What is being asked: Only the count is wanted here: how many lines of the entries hold the string "length"?

Provided material:

-- pv_equiv track=rewrite | github.com/Li-ionFractalNanocore/Leetcode | exercise/prefix/2025/1.py | waysToPartition
-- ===== SOURCE A (Python) =====
-- from itertools import accumulate
-- from collections import defaultdict
-- from typing import List
--
-- def waysToPartition(nums: List[int], k: int) -> int:
--     n = len(nums)
--     prefix_sum = list(accumulate(nums))
--     sum_nums = prefix_sum[-1]
--     right_counter = defaultdict(int)
--     for i in range(n - 1):
--         right_counter[prefix_sum[i]] += 1
--
--     result = 0
--     if sum_nums % 2 == 0:
--         result = right_counter[sum_nums // 2]
--
--     left_counter = defaultdict(int)
--     for i, num in enumerate(nums):
--         delta = k - num
--         if (sum_nums + delta) % 2 == 0:
--             result = max(result, left_counter[(sum_nums + delta) // 2] + right_counter[(sum_nums - delta) // 2])
--         left_counter[prefix_sum[i]] += 1
--         right_counter[prefix_sum[i]] -= 1
--     return result
-- ===== SOURCE B (Python) =====
-- from collections import defaultdict
-- from bisect import bisect_left
-- from typing import List
--
-- def waysToPartition(nums: List[int], k: int) -> int:
--     n = len(nums)
--     prefix = []
--     s = 0
--     for x in nums:
--         s += x
--         prefix.append(s)
--     total = s
--     pos = defaultdict(list)
--     for i in range(n - 1):
--         pos[prefix[i]].append(i)
--     best = len(pos[total // 2]) if total % 2 == 0 else 0
--     for j, num in enumerate(nums):
--         delta = k - num
--         if (total + delta) % 2 == 0:
--             left_list = pos[(total + delta) // 2]
--             right_list = pos[(total - delta) // 2]
--             split = bisect_left(right_list, j)
--             best = max(best, bisect_left(left_list, j) + len(right_list) - split)
--     return best
-- ===== Notes on version B (the rewrite author's own statement) =====
-- stated objective: alternative
-- what changed: Replaces A's sweep with two mutating counters by a static index (dict from prefix-sum value to its sorted list of pivot positions) queried with bisect: the baseline is the length of one positions list and each candidate is counted by binary-searching the split point j in two positions lists, so the loop keeps no evolving state except the running max.
import Mathlib
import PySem

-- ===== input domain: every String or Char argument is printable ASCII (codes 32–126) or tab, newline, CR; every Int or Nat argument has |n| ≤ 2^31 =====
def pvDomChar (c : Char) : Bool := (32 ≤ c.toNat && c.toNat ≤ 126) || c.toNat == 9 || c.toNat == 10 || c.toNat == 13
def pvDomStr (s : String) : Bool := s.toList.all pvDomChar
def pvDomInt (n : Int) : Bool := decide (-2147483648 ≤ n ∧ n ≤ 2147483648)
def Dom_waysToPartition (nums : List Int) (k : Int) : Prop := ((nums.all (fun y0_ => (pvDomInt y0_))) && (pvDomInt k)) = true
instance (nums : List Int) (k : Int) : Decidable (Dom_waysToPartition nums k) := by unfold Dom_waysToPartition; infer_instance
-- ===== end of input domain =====

-- B replaces A's sweep with two mutating counter dicts by a static dict from prefix-sum value to its
-- sorted list of pivot positions, queried with bisect_left at each split point (alternative
-- decomposition, same return values on every nums ≠ []; on nums = [] A raises IndexError).

-- ===== PORT A =====
-- itertools.accumulate(nums): running prefix sums (pair state: built list, running sum)
def pyAccumulate (xs : List Int) : List Int :=
  (xs.foldl (fun (p : List Int × Int) x => (p.1 ++ [p.2 + x], p.2 + x)) ([], 0)).1

def waysToPartition (nums : List Int) (k : Int) : Int :=
  let n : Int := PySem.List.len nums
  let prefix_sum : List Int := pyAccumulate nums
  match PySem.List.pyGet? prefix_sum (-1) with
  | none => 0  -- Python raises IndexError here (nums = []); excluded by Pre_
  | some sum_nums =>
    let right_counter : PySem.Dict Int Int :=
      (PySem.List.pyRange 0 (n - 1) 1).foldl
        (fun d i =>
          d.insert (PySem.List.pyGetD prefix_sum i 0) (d.getD (PySem.List.pyGetD prefix_sum i 0) 0 + 1))
        PySem.Dict.empty
    let result : Int :=
      if PySem.Int.mod sum_nums 2 == 0 then right_counter.getD (PySem.Int.floordiv sum_nums 2) 0 else 0
    let final :=
      (PySem.List.enumerate nums 0).foldl
        (fun (st : PySem.Dict Int Int × PySem.Dict Int Int × Int) p =>
          let delta := k - p.2
          let r :=
            if PySem.Int.mod (sum_nums + delta) 2 == 0 then
              max st.2.2 (st.1.getD (PySem.Int.floordiv (sum_nums + delta) 2) 0 +
                          st.2.1.getD (PySem.Int.floordiv (sum_nums - delta) 2) 0)
            else st.2.2
          let v := PySem.List.pyGetD prefix_sum p.1 0
          (st.1.insert v (st.1.getD v 0 + 1), st.2.1.insert v (st.2.1.getD v 0 - 1), r))
        (PySem.Dict.empty, right_counter, result)
    final.2.2

-- ===== PORT B =====
def waysToPartition_alt (nums : List Int) (k : Int) : Int :=
  let n : Int := PySem.List.len nums
  let acc := nums.foldl (fun (p : List Int × Int) x => (p.1 ++ [p.2 + x], p.2 + x)) ([], 0)
  let pfx : List Int := acc.1
  let total : Int := acc.2
  let pos : PySem.Dict Int (List Int) :=
    (PySem.List.pyRange 0 (n - 1) 1).foldl
      (fun d i => d.modify (PySem.List.pyGetD pfx i 0) [] (fun l => l ++ [i]))
      PySem.Dict.empty
  let best : Int :=
    if PySem.Int.mod total 2 == 0 then ((pos.getD (PySem.Int.floordiv total 2) []).length : Int) else 0
  (PySem.List.enumerate nums 0).foldl
    (fun (best : Int) p =>
      let delta := k - p.2
      if PySem.Int.mod (total + delta) 2 == 0 then
        let left_list := pos.getD (PySem.Int.floordiv (total + delta) 2) []
        let right_list := pos.getD (PySem.Int.floordiv (total - delta) 2) []
        let split : Int := (PySem.List.bisectLeft right_list p.1 : Int)
        max best ((PySem.List.bisectLeft left_list p.1 : Int) + (right_list.length : Int) - split)
      else best)
    best

-- ===== PRECONDITION & SPEC =====
-- Pre_ excludes only nums = [], on which A raises IndexError (prefix_sum[-1] of the empty list).
def Pre_waysToPartition (nums : List Int) (k : Int) : Prop := nums ≠ []
instance (nums : List Int) (k : Int) : Decidable (Pre_waysToPartition nums k) := by
  unfold Pre_waysToPartition; infer_instance
def pvWitness_waysToPartition : List Int × Int := ([1, 1, 2], 2)

def Spec_waysToPartition (nums : List Int) (k : Int) (out : Int) : Prop := out = waysToPartition_alt nums k
instance (nums : List Int) (k : Int) (out : Int) : Decidable (Spec_waysToPartition nums k out) := by
  unfold Spec_waysToPartition; infer_instance

-- ===== CLAIM (what is proved, stated in full; the proofs are below) =====
def Claim_equal_waysToPartition : Prop := ∀ (nums : List Int) (k : Int), Dom_waysToPartition nums k → Pre_waysToPartition nums k → Spec_waysToPartition nums k (waysToPartition nums k)

-- ===== LEMMAS AND PROOFS =====

-- number of pivot positions i < m with i < j and prefix[i] = x (A's left_counter at step j)
def cntF (P : List Int) (m j : Nat) (x : Int) : Int :=
  ((List.range m).countP (fun i => decide (i < j) && (P.getD i 0 == x)) : Nat)

-- number of pivot positions i < m with j ≤ i and prefix[i] = x (A's right_counter at step j)
def cntG (P : List Int) (m j : Nat) (x : Int) : Int :=
  ((List.range m).countP (fun i => decide (j ≤ i) && (P.getD i 0 == x)) : Nat)

-- B's positions list for prefix-sum value x: the pivot indices 0 ≤ i < m with prefix[i] = x, increasing
def posL (P : List Int) (m : Nat) (x : Int) : List Int :=
  ((List.range m).map (fun (i : Nat) => (i : Int))).filter (fun i => PySem.List.pyGetD P i 0 == x)

lemma acc_last : ∀ (xs : List Int) (l : List Int) (s : Int), xs ≠ [] →
    (xs.foldl (fun (p : List Int × Int) x => (p.1 ++ [p.2 + x], p.2 + x)) (l, s)).1.getLast?
      = some (xs.foldl (fun (p : List Int × Int) x => (p.1 ++ [p.2 + x], p.2 + x)) (l, s)).2 := by
  intro xs
  induction xs with
  | nil => intro l s h; exact absurd rfl h
  | cons x xs ih =>
    intro l s _
    cases xs with
    | nil => simp [List.foldl]
    | cons y ys => simpa using ih (l ++ [s + x]) (s + x) (by simp)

Answer box: 3